(Stored data entries)
-- pv_equiv track=rewrite | github.com/Andrew82106/ModelCrowdsourcingPoison | main.py | trajectory_to_budget_results
-- ===== SOURCE A (Python) =====
-- def trajectory_to_budget_results(trajectory, budgets):
--     """
--     根据轨迹计算不同预算下能解决的问题数
--     trajectory: [(solved_questions, accounts_used), ...]
--     budgets: [预算1, 预算2, ...]
--     返回: [对应预算下的解决问题数, ...]
--     """
--     results = []
--     for budget in budgets:
--         max_solved = 0
--         for solved_questions, accounts_used in trajectory:
--             if accounts_used <= budget:
--                 max_solved = solved_questions
--             else:
--                 break  # 轨迹是按账号使用递增的，可以提前结束
--         results.append(max_solved)
--     return results
-- ===== SOURCE B (Python) =====
-- def trajectory_to_budget_results(trajectory, budgets):
--     # Process budgets in ascending order with one pointer sweeping the
--     # trajectory; place each answer back at its original index.
--     order = sorted(range(len(budgets)), key=lambda i: budgets[i])
--     results = [0] * len(budgets)
--     j = 0
--     cur = 0
--     for i in order:
--         b = budgets[i]
--         while j < len(trajectory) and trajectory[j][1] <= b:
--             cur = trajectory[j][0]
--             j += 1
--         results[i] = cur
--     return results
-- ===== Notes on version B (the rewrite author's own statement) =====
-- stated objective: faster
-- what changed: Instead of rescanning the trajectory prefix for every budget, B sorts the budget indices once and sweeps the trajectory with a single advancing pointer (the inner-loop stopping point is monotone in the budget), writing each answer back at its original index.
import Mathlib
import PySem

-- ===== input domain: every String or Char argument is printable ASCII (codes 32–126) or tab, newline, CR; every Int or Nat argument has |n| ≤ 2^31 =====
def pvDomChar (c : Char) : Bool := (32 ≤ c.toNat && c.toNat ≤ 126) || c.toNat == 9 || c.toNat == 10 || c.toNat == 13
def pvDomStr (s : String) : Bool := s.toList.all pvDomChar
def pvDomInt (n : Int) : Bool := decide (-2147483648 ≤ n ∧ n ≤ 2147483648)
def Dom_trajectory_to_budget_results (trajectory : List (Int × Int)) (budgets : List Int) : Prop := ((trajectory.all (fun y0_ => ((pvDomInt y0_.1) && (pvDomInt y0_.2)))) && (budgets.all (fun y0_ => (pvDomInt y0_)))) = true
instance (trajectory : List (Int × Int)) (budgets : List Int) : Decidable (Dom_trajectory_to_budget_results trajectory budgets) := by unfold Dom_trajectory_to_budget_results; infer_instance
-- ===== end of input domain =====

-- B replaces A's per-budget rescans of the trajectory by one sorted sweep with an
-- advancing pointer (objective: faster, O(B*T) → O(B log B + T)).

-- ===== PORT A =====
-- inner 'for … break' loop of A: walk the trajectory, keep the last solved count
-- whose accounts_used fits the budget, stop at the first that does not
def aScan : List (Int × Int) → Int → Int → Int
  | [], _, m => m
  | (s, a) :: t, b, m => if a ≤ b then aScan t b s else m

def trajectory_to_budget_results (trajectory : List (Int × Int)) (budgets : List Int) : List Int :=
  budgets.foldl (fun results b => results ++ [aScan trajectory b 0]) []

-- ===== PORT B =====
-- B's inner 'while' loop: advance the pointer (drop from rest) while accounts_used ≤ b,
-- tracking the last solved count seen; returns (remaining trajectory, cur)
def bWhile : List (Int × Int) → Int → Int → List (Int × Int) × Int
  | [], _, cur => ([], cur)
  | (s, a) :: t, b, cur => if a ≤ b then bWhile t b s else ((s, a) :: t, cur)

-- B's 'for i in order' loop over sorted budget indices; i is always a valid index
def bLoop (bs : List Int) : List Int → List (Int × Int) → Int → List Int → List Int
  | [], _, _, res => res
  | i :: is, rest, cur, res =>
      let b := (PySem.List.pyGet? bs i).getD 0   -- budgets[i]; i is always in range
      let p := bWhile rest b cur
      bLoop bs is p.1 p.2 (PySem.List.pySetD res i p.2)

def trajectory_to_budget_results_alt (trajectory : List (Int × Int)) (budgets : List Int) : List Int :=
  let order := PySem.List.sorted (PySem.List.pyRange 0 budgets.length 1)
      (fun i => (PySem.List.pyGet? budgets i).getD 0) false
  bLoop budgets order trajectory 0 (List.replicate budgets.length 0)

-- ===== PRECONDITION & SPEC =====
def Spec_trajectory_to_budget_results (trajectory : List (Int × Int)) (budgets : List Int) (out : List Int) : Prop := out = trajectory_to_budget_results_alt trajectory budgets
instance (trajectory : List (Int × Int)) (budgets : List Int) (out : List Int) : Decidable (Spec_trajectory_to_budget_results trajectory budgets out) := by unfold Spec_trajectory_to_budget_results; infer_instance

-- ===== CLAIM (what is proved, stated in full; the proofs are below) =====
def Claim_equal_trajectory_to_budget_results : Prop := ∀ (trajectory : List (Int × Int)) (budgets : List Int), Dom_trajectory_to_budget_results trajectory budgets → Spec_trajectory_to_budget_results trajectory budgets (trajectory_to_budget_results trajectory budgets)

-- ===== LEMMAS AND PROOFS =====

-- A's foldl-with-append is a map
lemma aFold_eq_map (tr : List (Int × Int)) :
    ∀ (bs : List Int) (acc : List Int),
      bs.foldl (fun results b => results ++ [aScan tr b 0]) acc = acc ++ bs.map (fun b => aScan tr b 0) := by
  intro bs
  induction bs with
  | nil => simp
  | cons b t ih => intro acc; simp [List.foldl, ih]

-- B's while loop computes A's inner scan on the remaining trajectory
lemma bWhile_snd : ∀ (rest : List (Int × Int)) (b cur : Int),
    (bWhile rest b cur).2 = aScan rest b cur := by
  intro rest
  induction rest with
  | nil => intro b cur; rfl
  | cons p t ih =>
      intro b cur
      obtain ⟨s, a⟩ := p
      by_cases h : a ≤ b <;> simp [bWhile, aScan, h, ih]

-- advancing the pointer at a smaller budget does not change the scan at a larger one
lemma bWhile_mono : ∀ (rest : List (Int × Int)) (b0 b cur : Int), b0 ≤ b →
    aScan (bWhile rest b0 cur).1 b (bWhile rest b0 cur).2 = aScan rest b cur := by
  intro rest
  induction rest with
  | nil => intro b0 b cur _; rfl
  | cons p t ih =>
      intro b0 b cur hb
      obtain ⟨s, a⟩ := p
      by_cases h : a ≤ b0
      · have h' : a ≤ b := le_trans h hb
        simp [bWhile, aScan, h, h', ih b0 b s hb]
      · simp [bWhile, h]

-- main invariant for B's outer loop
lemma bLoop_spec (bs : List Int) (tr : List (Int × Int)) :
    ∀ (is : List Int) (rest : List (Int × Int)) (cur : Int) (res : List Int),
      res.length = bs.length →
      (∀ i ∈ is, 0 ≤ i ∧ i < (bs.length : Int)) →
      is.Pairwise (fun i j => (PySem.List.pyGet? bs i).getD 0 ≤ (PySem.List.pyGet? bs j).getD 0) →
      (∀ i ∈ is, aScan rest ((PySem.List.pyGet? bs i).getD 0) cur
                 = aScan tr ((PySem.List.pyGet? bs i).getD 0) 0) →
      (bLoop bs is rest cur res).length = res.length ∧
      (∀ k : Nat, k < res.length →
        (bLoop bs is rest cur res)[k]? =
          if (k : Int) ∈ is then some (aScan tr ((PySem.List.pyGet? bs (k : Int)).getD 0) 0)
          else res[k]?) := by
  intro is
  induction is with
  | nil =>
      intro rest cur res _ _ _ _
      exact ⟨rfl, fun k _ => by simp [bLoop]⟩
  | cons i is ih =>
      intro rest cur res hlen hvalid hpw hinv
      have hiv := hvalid i (List.mem_cons_self ..)
      have hiNat : i.toNat < res.length := by omega
      have hset : PySem.List.pySetD res i (bWhile rest ((PySem.List.pyGet? bs i).getD 0) cur).2
          = res.set i.toNat (bWhile rest ((PySem.List.pyGet? bs i).getD 0) cur).2 :=
        PySem.List.pySetD_of_nonneg _ _ hiv.1
      set b := (PySem.List.pyGet? bs i).getD 0 with hb
      set p := bWhile rest b cur with hp
      have hpw' := (List.pairwise_cons.mp hpw)
      have hinv' : ∀ j ∈ is, aScan p.1 ((PySem.List.pyGet? bs j).getD 0) p.2
          = aScan tr ((PySem.List.pyGet? bs j).getD 0) 0 := by
        intro j hj
        rw [hp, bWhile_mono rest b _ cur (hpw'.1 j hj)]
        exact hinv j (List.mem_cons_of_mem _ hj)
      have hlen' : (res.set i.toNat p.2).length = bs.length := by simpa using hlen
      have IH := ih p.1 p.2 (res.set i.toNat p.2) hlen'
        (fun j hj => hvalid j (List.mem_cons_of_mem _ hj)) hpw'.2 hinv'
      constructor
      · show (bLoop bs is p.1 p.2 (PySem.List.pySetD res i p.2)).length = res.length
        rw [hset]
        simpa using IH.1
      · intro k hk
        show (bLoop bs is p.1 p.2 (PySem.List.pySetD res i p.2))[k]? = _
        rw [hset]
        have hk' : k < (res.set i.toNat p.2).length := by simpa using hk
        have := IH.2 k hk'
        rw [this]
        by_cases hmem : (k : Int) ∈ is
        · simp [hmem]
        · by_cases hki : (k : Int) = i
          · have hcur : p.2 = aScan tr b 0 := by
              rw [hp, bWhile_snd]
              exact hinv i (List.mem_cons_self ..)
            have hkiNat : k = i.toNat := by omega
            have hL : (res.set i.toNat p.2)[k]? = some p.2 := by
              subst hkiNat; exact List.getElem?_set_self (by omega)
            rw [if_neg hmem, hL, if_pos (List.mem_cons.mpr (Or.inl hki)), hcur, hki, ← hb]
          · rw [if_neg hmem, if_neg (by simp [hki, hmem])]
            have hne : i.toNat ≠ k := by omega
            simp [hne]

-- ===== VERDICT (by name: the statement is the Claim_ definition above) =====
theorem trajectory_to_budget_results_spec : Claim_equal_trajectory_to_budget_results := by
  intro tr bs _
  unfold Spec_trajectory_to_budget_results trajectory_to_budget_results trajectory_to_budget_results_alt
  rw [aFold_eq_map tr bs [], List.nil_append]
  show List.map (fun b => aScan tr b 0) bs
      = bLoop bs (PySem.List.sorted (PySem.List.pyRange 0 (bs.length : Int) 1)
          (fun i => (PySem.List.pyGet? bs i).getD 0) false) tr 0 (List.replicate bs.length 0)
  set key : Int → Int := fun i => (PySem.List.pyGet? bs i).getD 0 with hkey
  set order := PySem.List.sorted (PySem.List.pyRange 0 (bs.length : Int) 1) key false with horder
  have hmem : ∀ i : Int, i ∈ order ↔ (0 ≤ i ∧ i < (bs.length : Int)) := by
    intro i
    rw [horder, PySem.List.mem_sorted, PySem.List.mem_pyRange_one]
  have hspec := bLoop_spec bs tr order tr 0 (List.replicate bs.length 0)
    (by simp)
    (fun i hi => (hmem i).mp hi)
    (PySem.List.sorted_pairwise _ _)
    (fun _ _ => rfl)
  apply List.ext_getElem?
  intro k
  by_cases hk : k < bs.length
  · have h2 := hspec.2 k (by simpa using hk)
    have hkm : (k : Int) ∈ order := (hmem _).mpr ⟨by positivity, by exact_mod_cast hk⟩
    rw [h2, if_pos hkm]
    simp [PySem.List.pyGet?_natCast, List.getElem?_eq_getElem hk]
  · have h1 : (bs.map (fun b => aScan tr b 0)).length ≤ k := by simpa using Nat.le_of_not_lt hk
    have h2 : (bLoop bs order tr 0 (List.replicate bs.length 0)).length ≤ k := by
      rw [hspec.1]; simpa using Nat.le_of_not_lt hk
    rw [List.getElem?_eq_none h1, List.getElem?_eq_none h2]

* _PROBLEM STATEMENT_
For each line above that holds the string "induction", provide a copy of that line.

* _SOLVED PROBLEM_
  induction bs with
  induction rest with
  induction rest with
  induction is with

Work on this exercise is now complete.